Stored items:
= Beginning of Section =
-- pv_equiv track=rewrite | github.com/SYBIOTE/global-coding-challenge-2021-solutions | Question4/Question4.py | totalPairs
-- ===== SOURCE A (Python) =====
-- def totalPairs(n, values):
--    count = 0
--    val_max = max(values)
--    idx_max = values.index(val_max)
--    for i in range(n):
--       if idx_max == i:
--           continue
--       if idx_max>i:
--           count+=1
--       else:
--           for j in range(i+1,n):
--              if values[j]>=values[i]:
--                 count+=1
--                 break
--       if idx_max<i:
--           count+=1
--       else:
--           for k in range(i-1,-1,-1):
--              if values[k]>=values[i]:
--                 count+=1
--                 break
--    return count
-- ===== SOURCE B (Python) =====
-- def totalPairs(n, values):
--     val_max = max(values)
--     idx_max = values.index(val_max)
--     window = values[:max(n, 0)]
--     m = len(window)
--     pref = []
--     best = None
--     for v in window:
--         pref.append(best)
--         best = v if best is None or v > best else best
--     suf = []
--     best = None
--     for v in reversed(window):
--         suf.append(best)
--         best = v if best is None or v > best else best
--     suf.reverse()
--     count = 0
--     for i in range(m):
--         if i == idx_max:
--             continue
--         if idx_max > i or (suf[i] is not None and suf[i] >= window[i]):
--             count += 1
--         if idx_max < i or (pref[i] is not None and pref[i] >= window[i]):
--             count += 1
--     return count
-- ===== Notes on version B (the rewrite author's own statement) =====
-- stated objective: faster
-- what changed: A rescans the list left and right of each element for a >= value; B precomputes prefix and suffix running maxima in two linear passes and answers each element's both-side tests by comparing against the stored running maximum.
-- outside the precondition, e.g. on totalPairs(2, [1]): A returns 1, B returns 0; on totalPairs(0, []): A raises ValueError, B raises ValueError
import Mathlib
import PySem

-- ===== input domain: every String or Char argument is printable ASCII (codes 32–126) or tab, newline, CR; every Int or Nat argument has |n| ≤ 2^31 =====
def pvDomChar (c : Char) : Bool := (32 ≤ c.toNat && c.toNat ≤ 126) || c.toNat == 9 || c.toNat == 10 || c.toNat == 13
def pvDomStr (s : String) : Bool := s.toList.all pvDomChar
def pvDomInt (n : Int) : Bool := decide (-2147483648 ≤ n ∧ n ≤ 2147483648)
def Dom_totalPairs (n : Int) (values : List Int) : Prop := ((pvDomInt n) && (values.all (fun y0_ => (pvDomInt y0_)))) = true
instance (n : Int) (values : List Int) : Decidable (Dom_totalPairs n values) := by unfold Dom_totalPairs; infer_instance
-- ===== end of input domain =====

-- B replaces A's per-element inner neighbour scans by one-pass prefix/suffix running maxima (alternative algorithm).

-- ===== PORT A =====
def totalPairs (n : Int) (values : List Int) : Int :=
  let val_max := (PySem.List.max? values (fun x => x)).getD 0
  let idx_max : Int := ((PySem.List.index? values val_max).map (fun k => (k : Int))).getD 0
  (PySem.List.pyRange 0 n 1).foldl (fun count i =>
    if idx_max == i then count
    else
      let count1 :=
        if idx_max > i then count + 1
        else if (PySem.List.pyRange (i + 1) n 1).any
                 (fun j => decide (PySem.List.pyGetD values j 0 ≥ PySem.List.pyGetD values i 0))
             then count + 1 else count
      if idx_max < i then count1 + 1
      else if (PySem.List.pyRange (i - 1) (-1) (-1)).any
               (fun k => decide (PySem.List.pyGetD values k 0 ≥ PySem.List.pyGetD values i 0))
           then count1 + 1 else count1) 0

-- ===== PORT B =====
-- pvPrefMax l best: one pass of the running maximum; k-th entry = running max of best and l[:k]
def pvPrefMax : List Int → Option Int → List (Option Int)
  | [], _ => []
  | v :: rest, best =>
      best :: pvPrefMax rest (some (match best with | none => v | some b => max b v))

def pvOptGe (o : Option Int) (v : Int) : Bool :=
  match o with
  | some s => decide (s ≥ v)
  | none => false

def totalPairs_alt (n : Int) (values : List Int) : Int :=
  let val_max := (PySem.List.max? values (fun x => x)).getD 0
  let idx_max : Int := ((PySem.List.index? values val_max).map (fun k => (k : Int))).getD 0
  let window := PySem.List.slice values none (some (max n 0))
  let m : Int := window.length
  let pref := pvPrefMax window none
  let suf := (pvPrefMax window.reverse none).reverse
  (PySem.List.pyRange 0 m 1).foldl (fun count i =>
    if i == idx_max then count
    else
      let count1 :=
        if decide (idx_max > i) || pvOptGe (PySem.List.pyGetD suf i none) (PySem.List.pyGetD window i 0)
        then count + 1 else count
      if decide (idx_max < i) || pvOptGe (PySem.List.pyGetD pref i none) (PySem.List.pyGetD window i 0)
      then count1 + 1 else count1) 0

-- ===== PRECONDITION & SPEC =====
-- Pre_ excludes empty lists (A's max([]) raises ValueError) and n > len(values), where A's range(n)
-- walks past the list and either raises IndexError or counts phantom positions; B clamps to the list.
def Pre_totalPairs (n : Int) (values : List Int) : Prop :=
  values ≠ [] ∧ n ≤ (values.length : Int)
instance (n : Int) (values : List Int) : Decidable (Pre_totalPairs n values) := by
  unfold Pre_totalPairs; infer_instance
def pvWitness_totalPairs : Int × List Int := (3, [1, 2, 3])

def Spec_totalPairs (n : Int) (values : List Int) (out : Int) : Prop := out = totalPairs_alt n values
instance (n : Int) (values : List Int) (out : Int) : Decidable (Spec_totalPairs n values out) := by unfold Spec_totalPairs; infer_instance

-- ===== CLAIM (what is proved, stated in full; the proofs are below) =====
def Claim_equal_totalPairs : Prop := ∀ (n : Int) (values : List Int), Dom_totalPairs n values → Pre_totalPairs n values → Spec_totalPairs n values (totalPairs n values)

-- ===== LEMMAS AND PROOFS =====

theorem pvOptGe_foldl (t : List Int) (b : Option Int) (v : Int) :
    pvOptGe (t.foldl (fun acc x => some (match acc with | none => x | some y => max y x)) b) v
      = (pvOptGe b v || t.any (fun x => decide (v ≤ x))) := by
  induction t generalizing b with
  | nil => simp
  | cons a t ih =>
    simp only [List.foldl_cons, ih, List.any_cons]
    cases b with
    | none => simp [pvOptGe, ge_iff_le]
    | some y =>
      rw [Bool.eq_iff_iff]
      simp only [pvOptGe, ge_iff_le, Bool.or_eq_true, decide_eq_true_eq,
        le_max_iff, List.any_eq_true]
      tauto

theorem pvPrefMax_getElem? (l : List Int) (b : Option Int) (k : Nat) (hk : k < l.length) :
    (pvPrefMax l b)[k]? =
      some ((l.take k).foldl (fun acc x => some (match acc with | none => x | some y => max y x)) b) := by
  induction l generalizing b k with
  | nil => simp at hk
  | cons a t ih =>
    cases k with
    | zero => simp [pvPrefMax]
    | succ k =>
      simp only [pvPrefMax, List.getElem?_cons_succ, List.take_succ_cons, List.foldl_cons]
      exact ih _ k (by simpa using hk)

theorem pvPrefMax_length (l : List Int) (b : Option Int) :
    (pvPrefMax l b).length = l.length := by
  induction l generalizing b with
  | nil => rfl
  | cons a t ih => simp [pvPrefMax, ih]

-- pyGetD through take
theorem pvGetD_take (values : List Int) (m : Nat) (j : Int) (h0 : 0 ≤ j) (hj : j < (m : Int)) :
    PySem.List.pyGetD (values.take m) j 0 = PySem.List.pyGetD values j 0 := by
  lift j to ℕ using h0
  have hj' : j < m := by exact_mod_cast hj
  rw [PySem.List.pyGetD_natCast, PySem.List.pyGetD_natCast,
    List.getD_eq_getElem?_getD, List.getD_eq_getElem?_getD, List.getElem?_take_of_lt hj']

-- A's right inner scan over a window w
theorem pvRightScan (w : List Int) (k : Nat) (v : Int) :
    (PySem.List.pyRange ((k : Int) + 1) ((w.length : Int)) 1).any
        (fun j => decide (PySem.List.pyGetD w j 0 ≥ v))
      = (w.drop (k + 1)).any (fun x => decide (v ≤ x)) := by
  have h := PySem.List.map_pyGetD_pyRange' (xs := w) (d := 0) (a := (k : Int) + 1) (by positivity)
  have hmap : (PySem.List.pyRange ((k : Int) + 1) ((w.length : Int)) 1).any
        (fun j => decide (PySem.List.pyGetD w j 0 ≥ v))
      = ((PySem.List.pyRange ((k : Int) + 1) ((w.length : Int)) 1).map
          (fun j => PySem.List.pyGetD w j 0)).any (fun x => decide (v ≤ x)) := by
    rw [List.any_map]; simp [ge_iff_le, Function.comp_def]
  rw [hmap, h, show ((k : Int) + 1).toNat = k + 1 by omega]

-- A's left inner scan over a window w
theorem pvLeftScan (w : List Int) (k : Nat) (hk : k ≤ w.length) (v : Int) :
    (PySem.List.pyRange ((k : Int) - 1) (-1) (-1)).any
        (fun j => decide (PySem.List.pyGetD w j 0 ≥ v))
      = (w.take k).any (fun x => decide (v ≤ x)) := by
  have hr : PySem.List.pyRange ((k : Int) - 1) (-1) (-1)
      = (PySem.List.pyRange 0 (k : Int) 1).reverse := by
    rw [PySem.List.pyRange_neg_one_eq_reverse]; norm_num
  rw [hr, List.any_reverse]
  have hcg : (PySem.List.pyRange 0 (k : Int) 1).any
        (fun j => decide (PySem.List.pyGetD w j 0 ≥ v))
      = (PySem.List.pyRange 0 (k : Int) 1).any
        (fun j => decide (PySem.List.pyGetD (w.take k) j 0 ≥ v)) := by
    refine PySem.List.any_congr_mem ?_
    intro j hj
    rw [PySem.List.mem_pyRange_one] at hj
    rw [pvGetD_take w k j hj.1 hj.2]
  rw [hcg]
  have hlen : ((w.take k).length : Int) = (k : Int) := by
    simp [List.length_take]; omega
  rw [← hlen]
  have h := PySem.List.map_pyGetD_pyRange_zero' (xs := w.take k) (d := 0)
  have hmap : (PySem.List.pyRange 0 (((w.take k).length : Int)) 1).any
        (fun j => decide (PySem.List.pyGetD (w.take k) j 0 ≥ v))
      = ((PySem.List.pyRange 0 (((w.take k).length : Int)) 1).map
          (fun j => PySem.List.pyGetD (w.take k) j 0)).any (fun x => decide (v ≤ x)) := by
    rw [List.any_map]; simp [ge_iff_le, Function.comp_def]
  rw [hmap, h]

-- B's suffix test
theorem pvSufTest (w : List Int) (k : Nat) (hk : k < w.length) (v : Int) :
    pvOptGe (PySem.List.pyGetD ((pvPrefMax w.reverse none).reverse) (k : Int) none) v
      = (w.drop (k + 1)).any (fun x => decide (v ≤ x)) := by
  rw [PySem.List.pyGetD_natCast, List.getD_eq_getElem?_getD]
  have hlen : (pvPrefMax w.reverse none).length = w.length := by
    rw [pvPrefMax_length, List.length_reverse]
  have hk' : k < (pvPrefMax w.reverse none).length := by simp [hlen]; omega
  rw [List.getElem?_reverse hk']
  have hidx : (pvPrefMax w.reverse none).length - 1 - k = w.length - 1 - k := by rw [hlen]
  rw [hidx, pvPrefMax_getElem? _ _ _ (by simp; omega)]
  have htk : w.reverse.take (w.length - 1 - k) = (w.drop (k + 1)).reverse := by
    rw [List.take_reverse, show w.length - (w.length - 1 - k) = k + 1 by omega]
  simp only [htk, Option.getD_some]
  rw [pvOptGe_foldl, List.any_reverse]
  simp [pvOptGe]

-- B's prefix test
theorem pvPrefTest (w : List Int) (k : Nat) (hk : k < w.length) (v : Int) :
    pvOptGe (PySem.List.pyGetD (pvPrefMax w none) (k : Int) none) v
      = (w.take k).any (fun x => decide (v ≤ x)) := by
  rw [PySem.List.pyGetD_natCast, List.getD_eq_getElem?_getD,
    pvPrefMax_getElem? _ _ _ hk]
  simp only [Option.getD_some]
  rw [pvOptGe_foldl]
  simp [pvOptGe]

-- ===== VERDICT (by name: the statement is the Claim_ definition above) =====
theorem totalPairs_spec : Claim_equal_totalPairs := by
  intro n values _ hpre
  obtain ⟨hne, hlen⟩ := hpre
  unfold Spec_totalPairs totalPairs totalPairs_alt
  simp only []
  rcases Int.lt_or_le n 0 with hn | hn
  · rw [PySem.List.pyRange_one_eq_nil (by omega),
      show max n 0 = 0 from max_eq_right (by omega)]
    rw [show PySem.List.slice values none (some 0) = values.take (0:Int).toNat from
      PySem.List.slice_to values le_rfl]
    simp [PySem.List.pyRange_one_eq_nil]
  · rw [show max n 0 = n from max_eq_left hn,
      PySem.List.slice_to values hn]
    set I := ((PySem.List.index? values ((PySem.List.max? values (fun x => x)).getD 0)).map
      (fun k => (k : Int))).getD 0 with hI
    set w := values.take n.toNat with hwdef
    have hwl : w.length = n.toNat := by
      simp [hwdef, List.length_take]
      omega
    have hwI : (w.length : Int) = n := by rw [hwl]; exact Int.toNat_of_nonneg hn
    rw [hwI]
    refine PySem.List.foldl_congr_mem' _ _ _ _ ?_
    intro i hi count
    rw [PySem.List.mem_pyRange_one] at hi
    obtain ⟨hi0, hin⟩ := hi
    lift i to ℕ using hi0 with k
    have hkw : k < w.length := by omega
    have hkn : (n.toNat : Int) = n := Int.toNat_of_nonneg hn
    -- convert A's pyGetD values to pyGetD w
    have hvi : PySem.List.pyGetD values (k : Int) 0 = PySem.List.pyGetD w (k : Int) 0 := by
      rw [pvGetD_take values n.toNat (k : Int) (by positivity) (by omega)]
    have hAr : (PySem.List.pyRange ((k : Int) + 1) n 1).any
          (fun j => decide (PySem.List.pyGetD values j 0 ≥ PySem.List.pyGetD values (k : Int) 0))
        = (w.drop (k + 1)).any (fun x => decide (PySem.List.pyGetD w (k : Int) 0 ≤ x)) := by
      rw [← hwI]
      rw [PySem.List.any_congr_mem (g := fun j => decide (PySem.List.pyGetD w j 0 ≥ PySem.List.pyGetD w (k : Int) 0)) ?_]
      · exact pvRightScan w k _
      · intro j hj
        rw [PySem.List.mem_pyRange_one] at hj
        have hjw := pvGetD_take values n.toNat j (by omega) (by rw [hkn]; omega)
        rw [← hwdef] at hjw
        simp only [hvi, ← hjw]
    have hAl : (PySem.List.pyRange ((k : Int) - 1) (-1) (-1)).any
          (fun j => decide (PySem.List.pyGetD values j 0 ≥ PySem.List.pyGetD values (k : Int) 0))
        = (w.take k).any (fun x => decide (PySem.List.pyGetD w (k : Int) 0 ≤ x)) := by
      rw [PySem.List.any_congr_mem (g := fun j => decide (PySem.List.pyGetD w j 0 ≥ PySem.List.pyGetD w (k : Int) 0)) ?_]
      · exact pvLeftScan w k (le_of_lt hkw) _
      · intro j hj
        rw [PySem.List.mem_pyRange_neg_one] at hj
        have hjw := pvGetD_take values n.toNat j (by omega) (by rw [hkn]; omega)
        rw [← hwdef] at hjw
        simp only [hvi, ← hjw]
    rw [hAr, hAl, pvSufTest w k hkw, pvPrefTest w k hkw]
    simp only [beq_iff_eq]
    by_cases hik : I = (k : Int)
    · simp [hik]
    · have hik' : ¬ ((k : Int) = I) := fun h => hik h.symm
      by_cases h1 : I > (k : Int)
      · have h2 : ¬ I < (k : Int) := by omega
        simp [hik, hik', h1, h2]
      · by_cases h2 : I < (k : Int)
        · simp [hik, hik', h1, h2]
        · exact absurd (by omega : I = (k : Int)) hik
= End of Section =
Word for word, repeat the data from its first line through the line with "-- ===== input", including both of those lines and no others.

-- pv_equiv track=rewrite | github.com/SYBIOTE/global-coding-challenge-2021-solutions | Question4/Question4.py | totalPairs
-- ===== SOURCE A (Python) =====
-- def totalPairs(n, values):
--    count = 0
--    val_max = max(values)
--    idx_max = values.index(val_max)
--    for i in range(n):
--       if idx_max == i:
--           continue
--       if idx_max>i:
--           count+=1
--       else:
--           for j in range(i+1,n):
--              if values[j]>=values[i]:
--                 count+=1
--                 break
--       if idx_max<i:
--           count+=1
--       else:
--           for k in range(i-1,-1,-1):
--              if values[k]>=values[i]:
--                 count+=1
--                 break
--    return count
-- ===== SOURCE B (Python) =====
-- def totalPairs(n, values):
--     val_max = max(values)
--     idx_max = values.index(val_max)
--     window = values[:max(n, 0)]
--     m = len(window)
--     pref = []
--     best = None
--     for v in window:
--         pref.append(best)
--         best = v if best is None or v > best else best
--     suf = []
--     best = None
--     for v in reversed(window):
--         suf.append(best)
--         best = v if best is None or v > best else best
--     suf.reverse()
--     count = 0
--     for i in range(m):
--         if i == idx_max:
--             continue
--         if idx_max > i or (suf[i] is not None and suf[i] >= window[i]):
--             count += 1
--         if idx_max < i or (pref[i] is not None and pref[i] >= window[i]):
--             count += 1
--     return count
-- ===== Notes on version B (the rewrite author's own statement) =====
-- stated objective: faster
-- what changed: A rescans the list left and right of each element for a >= value; B precomputes prefix and suffix running maxima in two linear passes and answers each element's both-side tests by comparing against the stored running maximum.
-- outside the precondition, e.g. on totalPairs(2, [1]): A returns 1, B returns 0; on totalPairs(0, []): A raises ValueError, B raises ValueError
import Mathlib
import PySem

-- ===== input domain: every String or Char argument is printable ASCII (codes 32–126) or tab, newline, CR; every Int or Nat argument has |n| ≤ 2^31 =====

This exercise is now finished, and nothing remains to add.